The legal representative can also consider requesting that the young person is moved to appropriate accommodation (even within the detention centre) in the interim period. You may also wish to raise your concerns with the IRC and UKVI yourself alongside advising the young person to seek the assistance of a Solicitor, particularly if you have immediate safeguarding concerns.

It is also worth bearing in mind that some detainees do not really know how old they are, so if you have concerns that a person appears young in their demeanour and physical appearance, suggest they speak to a legal representative who can consider whether it is appropriate to request that the local authority undertake an age assessment of the young person so as to ensure that any necessary safeguards are met.

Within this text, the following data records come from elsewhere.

theorem lineCanon_WF (name_list line : List String)
    (r : PySem.Dict String (List (String × Int))) (h : WFrel r) :
    WFrel (lineCanon name_list line r) := by
  unfold lineCanon
  exact foldl_inv WFrel _ _ r (fun b a hb _ => gstepB_WF name_list line a b hb) h

theorem iterA_eq_stepB (name_list line : List String) (a : String)
    (ha : a ∈ PySem.Set.ofList line) (r : PySem.Dict String (List (String × Int)))
    (h : WFrel r) :
    (gstep (fun x => name_list.contains x) (FA line) a)^[line.count a] r
      = gstep (fun x => name_list.contains x) (FB line) a r := by
  have haline : a ∈ line := (PySem.Set.mem_ofList _ _).mp ha
  have hpos : 0 < line.count a := List.count_pos_iff.mpr haline
  obtain ⟨m, hm⟩ : ∃ m, line.count a = m + 1 := ⟨line.count a - 1, by omega⟩
  rw [hm, gstep_iter]
  unfold gstep
  simp only []
  by_cases hP : name_list.contains a = true
  case neg => rw [if_neg hP, if_neg hP]
  case pos =>
    rw [if_pos hP, if_pos hP]
    apply rmw_congr
    intro d hd
    have hnd : (PySem.Dict.mk d).keys.Nodup := h.2 d (get?_mem_values r hd)
    show (fun d => (pass1 (line.filter (fun x => !(x == a))) (PySem.Dict.mk d)).items)^[m + 1] d
        = FB line a d
    rw [iter_items (pass1 (line.filter (fun x => !(x == a)))) (m + 1) d,
        pass1_iter _ m _ hnd]
    unfold FB
    rw [ofList_filter_comm]
    congr 1
    simp only [wpass]
    apply PySem.List.foldl_congr_mem
    intro acc x hx
    have hxa : x ≠ a := by
      have hx' : x ∈ line.filter (fun y => !(y == a)) := (PySem.Set.mem_ofList _ _).mp hx
      have := List.of_mem_filter hx'
      simpa using this
    congr 1
    rw [List.count_filter (by simp [hxa]), hm]
    push_cast
    ring
-- selecting a value just filtered away selects nothing
theorem pv_filter_self_ne (f : String → Int) (people : List String) (c : Int) :
    (people.filter (fun k => !(f k == c))).filter (fun k => f k == c) = [] := by
  rw [List.eq_nil_iff_forall_not_mem]
  intro a ha
  have h1 := (List.mem_filter.mp ha).2
  have h2 := (List.mem_filter.mp (List.mem_of_mem_filter ha)).2
  simp at h1
  rw [h1] at h2
  simp at h2

-- the common canonical form: bucket of the current maximum, then recurse on the rest
def pvCanon (f : String → Int) : List Int → List String → List String
  | [], _ => []
  | c :: ns, people =>
      people.filter (fun k => f k == c)
        ++ pvCanon f (ns.filter (fun x => !(x == c))) (people.filter (fun k => !(f k == c)))
  termination_by ns _ => ns.length
  decreasing_by
    simp only [List.length_cons]
    refine Nat.lt_succ_of_le ?_
    rw [List.length_unattach]
    exact le_trans (List.length_filter_le _ _) (by simp)

theorem pv_mainA (pl : PySem.Dict String Int) (f : String → Int) :
    ∀ (n : Nat) (ns : List Int) (people acc : List String), ns.length ≤ n →
      List.Pairwise (fun a b : Int => b ≤ a) ns →
      (∀ k ∈ people, pl.getD k 0 = f k) →
      (∀ c : Int, ns.count c = (people.filter (fun k => f k == c)).length) →
      pvOuterA pl ns people acc = acc ++ pvCanon f ns people := by
  intro n
  induction n with
  | zero =>
    intro ns people acc hlen _ _ _
    have hns : ns = [] := List.length_eq_zero_iff.mp (Nat.le_zero.mp hlen)
    subst hns
    simp [pvOuterA, pvCanon]
  | succ n ih =>
    intro ns people acc hlen hsort hpl hcount
    cases ns with
    | nil => simp [pvOuterA, pvCanon]
    | cons c rest =>
      have hle : ∀ x ∈ c :: rest, x ≤ c := by
        intro x hx
        rcases List.mem_cons.mp hx with h1 | h1
        · exact le_of_eq h1
        · exact (List.pairwise_cons.mp hsort).1 x h1
      have hdec := pv_desc_decomp c (c :: rest) hsort hle
      have hfq : people.filter (fun k => pl.getD k 0 == c)
          = people.filter (fun k => f k == c) :=
        List.filter_congr (fun k hk => by rw [hpl k hk])
      have hfnq : people.filter (fun k => !(pl.getD k 0 == c))
          = people.filter (fun k => !(f k == c)) :=
        List.filter_congr (fun k hk => by rw [hpl k hk])
      have hstep := pv_runA pl c ((c :: rest).filter (fun x => !(x == c)))
        ((c :: rest).count c) people acc (by rw [hfq]; exact (hcount c).symm)
      rw [show pvOuterA pl (c :: rest) people acc
            = pvOuterA pl (List.replicate ((c :: rest).count c) c
                ++ (c :: rest).filter (fun x => !(x == c))) people acc from by
              conv_lhs => rw [hdec]]
      rw [hstep, hfq, hfnq]
      have hfilter_cons : (c :: rest).filter (fun x => !(x == c))
          = rest.filter (fun x => !(x == c)) := by simp
      rw [hfilter_cons]
      have hlen' : (rest.filter (fun x => !(x == c))).length ≤ n :=
        le_trans (List.length_filter_le _ _) (by simpa using Nat.succ_le_succ_iff.mp hlen)
      have hsort' : List.Pairwise (fun a b : Int => b ≤ a)
          (rest.filter (fun x => !(x == c))) :=
        List.Pairwise.filter _ (List.pairwise_cons.mp hsort).2
      have hpl' : ∀ k ∈ people.filter (fun k => !(f k == c)), pl.getD k 0 = f k :=
        fun k hk => hpl k (List.mem_of_mem_filter hk)
      have hcount' : ∀ c' : Int, (rest.filter (fun x => !(x == c))).count c'
          = ((people.filter (fun k => !(f k == c))).filter (fun k => f k == c')).length := by
        intro c'
        by_cases hcc : c' = c
        · subst hcc
          rw [pv_filter_self_ne]
          rw [List.count_eq_zero.mpr]
          · rfl
          · intro hmem
            have := (List.mem_filter.mp hmem).2
            simp at this
        · rw [pv_filter_ne f people c c' hcc]
          rw [List.count_filter (by simpa using hcc)]
          have : (c :: rest).count c' = (people.filter (fun k => f k == c')).length :=
            hcount c'
          simp only [List.count_cons, beq_iff_eq, Ne.symm hcc, if_false, add_zero] at this
          exact this
      rw [ih (rest.filter (fun x => !(x == c))) (people.filter (fun k => !(f k == c)))
        (acc ++ people.filter (fun k => f k == c)) hlen' hsort' hpl' hcount']
      conv_rhs => rw [pvCanon]
      rw [List.append_assoc]

theorem pv_bridge (f : String → Int) :
    ∀ (n : Nat) (ns cs : List Int) (people : List String), ns.length ≤ n →
      List.Pairwise (fun a b : Int => b ≤ a) ns →
      List.Pairwise (fun a b : Int => b ≤ a) cs → cs.Nodup →
      (∀ x : Int, x ∈ cs ↔ x ∈ ns) →
      pvCanon f ns people = cs.flatMap (fun c => people.filter (fun k => f k == c)) := by
  intro n
  induction n with
  | zero =>
    intro ns cs people hlen _ _ _ hmem
    have hns : ns = [] := List.length_eq_zero_iff.mp (Nat.le_zero.mp hlen)
    subst hns
    have hcs : cs = [] := List.eq_nil_iff_forall_not_mem.mpr
      (fun x hx => by simpa using (hmem x).mp hx)
    subst hcs
    simp [pvCanon]
  | succ n ih =>
    intro ns cs people hlen hns hcs hnd hmem
    cases ns with
    | nil =>
      have hcs : cs = [] := List.eq_nil_iff_forall_not_mem.mpr
        (fun x hx => by simpa using (hmem x).mp hx)
      subst hcs
      simp [pvCanon]
    | cons c rest =>
      cases cs with
      | nil => exact absurd ((hmem c).mpr (by simp)) (by simp)
      | cons c0 cs' =>
        have hc0c : c0 = c := by
          have h1 : c0 ≤ c := by
            rcases List.mem_cons.mp ((hmem c0).mp (by simp)) with h | h
            · exact le_of_eq h
            · exact (List.pairwise_cons.mp hns).1 c0 h
          have h2 : c ≤ c0 := by
            rcases List.mem_cons.mp ((hmem c).mpr (by simp)) with h | h
            · exact le_of_eq h
            · exact (List.pairwise_cons.mp hcs).1 c h
          exact le_antisymm h1 h2
        subst hc0c
        have hc_not : c0 ∉ cs' := (List.nodup_cons.mp hnd).1
        have hlen' : (rest.filter (fun x => !(x == c0))).length ≤ n :=
          le_trans (List.length_filter_le _ _) (by simpa using Nat.succ_le_succ_iff.mp hlen)
        have hns' : List.Pairwise (fun a b : Int => b ≤ a)
            (rest.filter (fun x => !(x == c0))) :=
          List.Pairwise.filter _ (List.pairwise_cons.mp hns).2
        have hcs' : List.Pairwise (fun a b : Int => b ≤ a) cs' :=
          (List.pairwise_cons.mp hcs).2
        have hnd' : cs'.Nodup := (List.nodup_cons.mp hnd).2
        have hmem' : ∀ x : Int, x ∈ cs' ↔ x ∈ rest.filter (fun x => !(x == c0)) := by
          intro x
          constructor
          · intro hx
            have hxc : x ≠ c0 := fun h => hc_not (h ▸ hx)
            have : x ∈ c0 :: rest := (hmem x).mp (List.mem_cons_of_mem _ hx)
            rcases List.mem_cons.mp this with h | h
            · exact absurd h hxc
            · exact List.mem_filter.mpr ⟨h, by simpa using hxc⟩
          · intro hx
            obtain ⟨hxr, hxc⟩ := List.mem_filter.mp hx
            have hxc' : x ≠ c0 := by simpa using hxc
            rcases List.mem_cons.mp ((hmem x).mpr (List.mem_cons_of_mem _ hxr)) with h | h
            · exact absurd h hxc'
            · exact h
        rw [List.flatMap_cons]
        conv_lhs => rw [pvCanon]
        congr 1
        rw [ih (rest.filter (fun x => !(x == c0))) cs'
          (people.filter (fun k => !(f k == c0))) hlen' hns' hcs' hnd' hmem']
        rw [List.flatMap_def, List.flatMap_def]
        congr 1
        apply List.map_congr_left
        intro c' hc'
        have : c' ≠ c0 := fun h => hc_not (h ▸ hc')
        exact pv_filter_ne f people c0 c' this
-- pv_equiv track=rewrite | github.com/paiml/depyler | examples/hard_probability_sim.py | random_walk_final_position
-- ===== SOURCE A (Python) =====
-- def lcg_next(seed: int, a: int, c: int, m: int) -> int:
--     """Linear congruential generator: next value."""
--     return (a * seed + c) % m
--
-- def random_walk_final_position(steps: int, seed: int) -> list[int]:
--     """Simulate 2D random walk. Returns [final_x, final_y]."""
--     a: int = 1103515245
--     c: int = 12345
--     m: int = 2147483648
--     x: int = 0
--     y: int = 0
--     current: int = seed
--     i: int = 0
--     while i < steps:
--         current = lcg_next(current, a, c, m)
--         direction: int = current % 4
--         if direction == 0:
--             x = x + 1
--         elif direction == 1:
--             x = x - 1
--         elif direction == 2:
--             y = y + 1
--         else:
--             y = y - 1
--         i = i + 1
--     return [x, y]
-- ===== SOURCE B (Python) =====
-- def random_walk_final_position(steps: int, seed: int) -> list[int]:
--     """Simulate 2D random walk. Returns [final_x, final_y].
--
--     Closed form exploiting the LCG's structure: a % 4 == 1, c % 4 == 1 and
--     4 divides m, so each step advances current % 4 by exactly 1.  The
--     direction sequence is therefore (seed+1) % 4, (seed+2) % 4, ... — cyclic
--     with period 4 — and every full cycle of 4 steps hits each direction once,
--     for a net displacement of zero.  Only the steps % 4 trailing steps matter,
--     so the walk is replayed for at most 3 steps regardless of `steps`.
--     """
--     if steps <= 0:
--         return [0, 0]
--     moves = [(1, 0), (-1, 0), (0, 1), (0, -1)]
--     x = 0
--     y = 0
--     for i in range(steps % 4):
--         dx, dy = moves[(seed + 1 + i) % 4]
--         x += dx
--         y += dy
--     return [x, y]
-- ===== Notes on version B (the rewrite author's own statement) =====
-- stated objective: faster
-- what changed: B exploits that a%4==1, c%4==1 and 4|m make the LCG's residue mod 4 advance by exactly 1 each step, so the direction sequence is periodic with period 4 and each full cycle cancels; B skips all full cycles and replays only the trailing steps%4 (at most 3) moves via a delta table, O(1) instead of running the LCG steps times.
import Mathlib
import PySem

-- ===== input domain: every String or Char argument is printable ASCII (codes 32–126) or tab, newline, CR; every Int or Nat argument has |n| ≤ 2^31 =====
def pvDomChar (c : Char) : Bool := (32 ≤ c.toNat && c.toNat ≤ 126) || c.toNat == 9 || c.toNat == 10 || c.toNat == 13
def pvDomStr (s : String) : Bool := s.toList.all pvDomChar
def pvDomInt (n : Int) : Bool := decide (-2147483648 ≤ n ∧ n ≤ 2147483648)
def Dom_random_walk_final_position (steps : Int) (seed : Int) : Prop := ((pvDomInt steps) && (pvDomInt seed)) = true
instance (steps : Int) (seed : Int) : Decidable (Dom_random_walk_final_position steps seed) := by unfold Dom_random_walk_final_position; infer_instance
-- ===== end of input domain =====

-- B replaces the O(steps) LCG simulation by an O(1) closed form: since a % 4 = 1,
-- c % 4 = 1 and 4 | m, the direction sequence is periodic with period 4 and every
-- full cycle cancels, so only the trailing steps % 4 moves are replayed.


-- ===== PORT A =====
def lcg_next (seed a c m : Int) : Int := PySem.Int.mod (a * seed + c) m

-- the while loop of A: fuel = remaining iterations, state (x, y, current)
def walkLoopA : Nat → Int → Int → Int → Int × Int × Int
  | 0, x, y, cur => (x, y, cur)
  | n+1, x, y, cur =>
    let cur' := lcg_next cur 1103515245 12345 2147483648
    let direction := PySem.Int.mod cur' 4
    if direction = 0 then walkLoopA n (x+1) y cur'
    else if direction = 1 then walkLoopA n (x-1) y cur'
    else if direction = 2 then walkLoopA n x (y+1) cur'
    else walkLoopA n x (y-1) cur'

def random_walk_final_position (steps : Int) (seed : Int) : List Int :=
  let r := walkLoopA steps.toNat 0 0 seed
  [r.1, r.2.1]

-- ===== PORT B =====
def movesB : List (Int × Int) := [(1, 0), (-1, 0), (0, 1), (0, -1)]

-- the (at most 3 iterations) for loop of B: fuel = remaining, i = loop index
def walkLoopB (seed : Int) : Nat → Nat → Int → Int → Int × Int
  | 0, _, x, y => (x, y)
  | n+1, i, x, y =>
    let mv := movesB.getD (PySem.Int.mod (seed + 1 + (i : Int)) 4).toNat (0, 0)
    walkLoopB seed n (i+1) (x + mv.1) (y + mv.2)

def random_walk_final_position_alt (steps : Int) (seed : Int) : List Int :=
  if steps ≤ 0 then [0, 0]
  else
    let p := walkLoopB seed (PySem.Int.mod steps 4).toNat 0 0 0
    [p.1, p.2]

-- ===== PRECONDITION & SPEC =====
def Spec_random_walk_final_position (steps : Int) (seed : Int) (out : List Int) : Prop := out = random_walk_final_position_alt steps seed
instance (steps : Int) (seed : Int) (out : List Int) : Decidable (Spec_random_walk_final_position steps seed out) := by unfold Spec_random_walk_final_position; infer_instance

-- ===== CLAIM (what is proved, stated in full; the proofs are below) =====
def Claim_equal_random_walk_final_position : Prop := ∀ (steps : Int) (seed : Int), Dom_random_walk_final_position steps seed → Spec_random_walk_final_position steps seed (random_walk_final_position steps seed)

-- ===== LEMMAS AND PROOFS =====

-- abstraction of A's loop: only cur % 4 matters; state s = cur % 4 ∈ [0,4)
def walkXY : Nat → Int → Int → Int → Int × Int
  | 0, _, x, y => (x, y)
  | n+1, s, x, y =>
    let d := (s + 1) % 4
    if d = 0 then walkXY n d (x+1) y
    else if d = 1 then walkXY n d (x-1) y
    else if d = 2 then walkXY n d x (y+1)
    else walkXY n d x (y-1)

-- one LCG step advances the residue mod 4 by 1 (a ≡ 1, c ≡ 1, 4 ∣ m)
lemma lcg_mod4 (cur : Int) :
    PySem.Int.mod (lcg_next cur 1103515245 12345 2147483648) 4 = (cur % 4 + 1) % 4 := by
  unfold lcg_next
  rw [PySem.Int.mod_eq_emod_of_pos (by norm_num), PySem.Int.mod_eq_emod_of_pos (by norm_num)]
  omega

-- A's loop projected to (x, y) equals walkXY on the residue of cur
lemma walkA_eq_walkXY (n : Nat) : ∀ (cur x y : Int),
    ((walkLoopA n x y cur).1, (walkLoopA n x y cur).2.1) = walkXY n (cur % 4) x y := by
  induction n with
  | zero => intro cur x y; simp [walkLoopA, walkXY]
  | succ n ih =>
    intro cur x y
    have hm := lcg_mod4 cur
    have hcur4 : lcg_next cur 1103515245 12345 2147483648 % 4 = (cur % 4 + 1) % 4 := by
      rw [← PySem.Int.mod_eq_emod_of_pos (b := (4:Int)) (by norm_num)]; exact hm
    simp only [walkLoopA, walkXY, hm]
    split_ifs <;> rw [ih, hcur4]

-- four consecutive steps of walkXY cancel (each direction taken exactly once)
lemma walkXY_period (n : Nat) (s x y : Int) (hs : s = 0 ∨ s = 1 ∨ s = 2 ∨ s = 3) :
    walkXY (n+4) s x y = walkXY n s x y := by
  rcases hs with h | h | h | h <;> subst h <;>
    simp only [walkXY] <;> norm_num

-- hence walkXY only depends on n % 4
lemma walkXY_mod (n : Nat) (s x y : Int) (hs : s = 0 ∨ s = 1 ∨ s = 2 ∨ s = 3) :
    walkXY n s x y = walkXY (n % 4) s x y := by
  induction n using Nat.strong_induction_on with
  | _ n ih =>
    by_cases h : n < 4
    · rw [Nat.mod_eq_of_lt h]
    · have h4 : n = (n - 4) + 4 := by omega
      rw [h4, walkXY_period _ _ _ _ hs, ih (n - 4) (by omega)]
      congr 1
      omega

-- B's loop equals walkXY when s is the residue of seed + i
lemma walkB_eq_walkXY (n : Nat) : ∀ (seed : Int) (i : Nat) (x y s : Int),
    (seed + (i : Int)) % 4 = s →
    walkLoopB seed n i x y = walkXY n s x y := by
  induction n with
  | zero => intro seed i x y s _; simp [walkLoopB, walkXY]
  | succ n ih =>
    intro seed i x y s hsi
    have hs0 : 0 ≤ s ∧ s < 4 := by constructor <;> omega
    have hd : PySem.Int.mod (seed + 1 + (i : Int)) 4 = (s + 1) % 4 := by
      rw [PySem.Int.mod_eq_emod_of_pos (by norm_num)]; omega
    have hnext : (seed + ((i + 1 : Nat) : Int)) % 4 = (s + 1) % 4 := by
      push_cast; omega
    have hd4 : (s + 1) % 4 = 0 ∨ (s + 1) % 4 = 1 ∨ (s + 1) % 4 = 2 ∨ (s + 1) % 4 = 3 := by
      omega
    simp only [walkLoopB, walkXY, hd]
    rcases hd4 with h | h | h | h <;>
      · simp only [h, movesB, show ((0:Int)).toNat = 0 from rfl, show ((1:Int)).toNat = 1 from rfl,
          show ((2:Int)).toNat = 2 from rfl, show ((3:Int)).toNat = 3 from rfl]
        norm_num [List.getD]
        exact ih seed (i+1) _ _ _ (by rw [hnext, h])

-- ===== VERDICT (by name: the statement is the Claim_ definition above) =====
theorem random_walk_final_position_spec : Claim_equal_random_walk_final_position := by
  intro steps seed _
  unfold Spec_random_walk_final_position random_walk_final_position random_walk_final_position_alt
  by_cases hpos : steps ≤ 0
  · have h0 : steps.toNat = 0 := by omega
    simp [hpos, h0, walkLoopA]
  · have hs4 : seed % 4 = 0 ∨ seed % 4 = 1 ∨ seed % 4 = 2 ∨ seed % 4 = 3 := by omega
    have hA := walkA_eq_walkXY steps.toNat seed 0 0
    have hr : (PySem.Int.mod steps 4).toNat = steps.toNat % 4 := by
      rw [PySem.Int.mod_eq_emod_of_pos (by norm_num)]; omega
    have hB := walkB_eq_walkXY (PySem.Int.mod steps 4).toNat seed 0 0 0 (seed % 4)
      (by push_cast; omega)
    simp only [hpos, if_false, hr]
    rw [hr] at hB
    rw [hB, ← walkXY_mod _ _ _ _ hs4]
    simp only [List.cons.injEq, and_true]
    exact ⟨congrArg Prod.fst hA, congrArg Prod.snd hA⟩
lemma pv_minInd_some (y : String) (v : List Char) (t : List (List Char))
    (hvs : (PySem.Chars.splitlines y.toList).filter (fun l => pvValid l) = v :: t) :
    (((PySem.Chars.splitlines y.toList).filter pvValid).map pvInd).min?
      = some (pvMB v t) := by
  unfold pvMB
  have hvs' : (PySem.Chars.splitlines y.toList).filter pvValid = v :: t := hvs
  rw [hvs', List.map_cons, List.min?_cons']

-- the character at a valid line's own indent is its first non-whitespace character, never a tab
lemma pv_getD_ind_ne_tab (l : List Char) (hv : pvValid l = true) :
    l.getD (pvInd l) ' ' ≠ '\t' := by
  have hne := pv_valid_lstrip_ne hv
  have hlt := pv_ind_lt_len hv
  have hd : l.drop (pvInd l) = PySem.Chars.lstrip l := pv_drop_ind
  have hcons : l.drop (pvInd l) = l[pvInd l]'hlt :: l.drop (pvInd l + 1) :=
    List.drop_eq_getElem_cons hlt
  have hhead : PySem.Chars.isspace ((PySem.Chars.lstrip l).head hne) = false := by
    unfold PySem.Chars.lstrip at *
    exact List.head_dropWhile_not _ hne
  have hsome : (PySem.Chars.lstrip l).head? = some (l[pvInd l]'hlt) := by
    rw [← hd, hcons]; rfl
  have hheadeq : (PySem.Chars.lstrip l).head hne = l[pvInd l]'hlt := by
    have := List.head?_eq_some_head (l := PySem.Chars.lstrip l) hne
    rw [this] at hsome
    exact Option.some.inj hsome
  rw [List.getD_eq_getElem l ' ' hlt, ← hheadeq]
  intro h
  rw [h] at hhead
  exact absurd hhead (by decide)
-- Source B: while stack: peek the top frame, advance its iterator; push-and-mark unvisited edges,
-- append the node and pop when the iterator is exhausted.
def pvRunB (adj_list : List (Int × List Int)) (stack : List (Int × List Int))
    (v : PySem.Dict Int Bool) (l : List Int) : List Int :=
  match stack with
  | [] => l
  | (node, edges) :: rest =>
    match edges with
    | [] => pvRunB adj_list rest v (l ++ [node])
    | e :: tl =>
      if v.get? e ≠ some true then
        pvRunB adj_list ((e, pvCh adj_list e) :: (node, tl) :: rest) (v.insert e true) l
      else
        pvRunB adj_list ((node, tl) :: rest) v l
  termination_by pvUnvisited adj_list stack v * ((pvAllEdges adj_list).length + 2) + pvFrameWeight stack
  decreasing_by
  · -- pop: same edge multiset, weight decreases
    have hU : pvUnvisited adj_list rest v ≤ pvUnvisited adj_list ((node, []) :: rest) v := by
      unfold pvUnvisited; simp
    have := Nat.mul_le_mul_right ((pvAllEdges adj_list).length + 2) hU
    simp only [pvFrameWeight, List.map_cons, List.sum_cons, List.length_cons]
    omega
  · -- push: unvisited count strictly decreases, weight grows by at most |allEdges|
    rename_i he
    have hU := pvUnvisited_push adj_list node e tl rest v (by simpa using he)
    have hW : (pvCh adj_list e).length ≤ (pvAllEdges adj_list).length := pvCh_len_le adj_list e
    have hm : (pvUnvisited adj_list ((e, pvCh adj_list e) :: (node, tl) :: rest) (v.insert e true) + 1)
        * ((pvAllEdges adj_list).length + 2)
        ≤ pvUnvisited adj_list ((node, e :: tl) :: rest) v * ((pvAllEdges adj_list).length + 2) :=
      Nat.mul_le_mul_right _ hU
    rw [Nat.succ_mul] at hm
    simp only [pvFrameWeight, List.map_cons, List.sum_cons, List.length_cons] at *
    omega
  · -- skip: unvisited count weakly decreases, weight decreases
    have hU := pvUnvisited_skip adj_list node e tl rest v
    have := Nat.mul_le_mul_right ((pvAllEdges adj_list).length + 2) hU
    simp only [pvFrameWeight, List.map_cons, List.sum_cons, List.length_cons]
    omega

def entities_to_be_copied_alt (adj_list : List (Int × List Int)) (entity_id : Int) (visited : List (Int × Bool)) (entity_list : List Int) (entity_details : List (Int × String)) : List Int :=
  -- visited[entity_id] = True; stack = [(entity_id, iter(adj_list.get(entity_id, [])))]
  (pvRunB adj_list [(entity_id, pvCh adj_list entity_id)]
    ((PySem.Dict.mk visited).insert entity_id true) entity_list).reverse

-- ===== PRECONDITION & SPEC =====
def Spec_entities_to_be_copied (adj_list : List (Int × List Int)) (entity_id : Int) (visited : List (Int × Bool)) (entity_list : List Int) (entity_details : List (Int × String)) (out : List Int) : Prop := out = entities_to_be_copied_alt adj_list entity_id visited entity_list entity_details
instance (adj_list : List (Int × List Int)) (entity_id : Int) (visited : List (Int × Bool)) (entity_list : List Int) (entity_details : List (Int × String)) (out : List Int) : Decidable (Spec_entities_to_be_copied adj_list entity_id visited entity_list entity_details out) := by unfold Spec_entities_to_be_copied; infer_instance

* Paragraph 16(2) of Schedule 2 of the Immigration Act 1971

Enforcement Instructions and Guidance (EIG) chapter 55.9.3.

EIG chapter 55.9.3.1

* Detention Services Order 14/2012: Care and Management of Age Dispute Cases in the Detention Estate

About the Author

Lucy Philps-Tate joined Duncan Lewis as a Consultant in September 2011, and undertakes Public Law, Immigration and Criminal work. Prior to this she was employed as an Immigration caseworker and latterly as a Solicitor in the Immigration and Public Law Departments between 2008 and 2011.

Lucy is qualified as a Level 2 Senior Caseworker under the Immigration and Asylum Accreditation Scheme and undertakes all forms of controlled work, including advocacy in asylum, immigration and deportation appeals. She has a particular interest in assisting unaccompanied minors who have recently entered the UK.

Lucy has gained a broad range of experience whilst in the Public Law and Immigration Departments and amongst other Judicial Reviews has successfully dealt with urgent challenges to removal; challenges to refusals of Article 8 applications where no right of appeal has been granted; and challenges to the failure of the UK government to follow their own declared policies and to provide documents to successful applicants within a reasonable period of time.

Lucy has experience of representing a wide variety of clients, including vulnerable clients, minors, women who have been subjected to FGM (Female Genital Mutilation), the mentally ill, and clients who have been trafficked. She also successfully obtained on appeal, Refugee status for an Afghan national who had been employed by the British Armed Forces as an interpreter who was in the Detained Fast Track. He was also awarded damages for unlawful detention during the detained fast track process.

Lucy is Police Station Accredited, and can be instructed to advise and represent clients who have been arrested by police, and if required can continue to represent them at the Magistrates Court.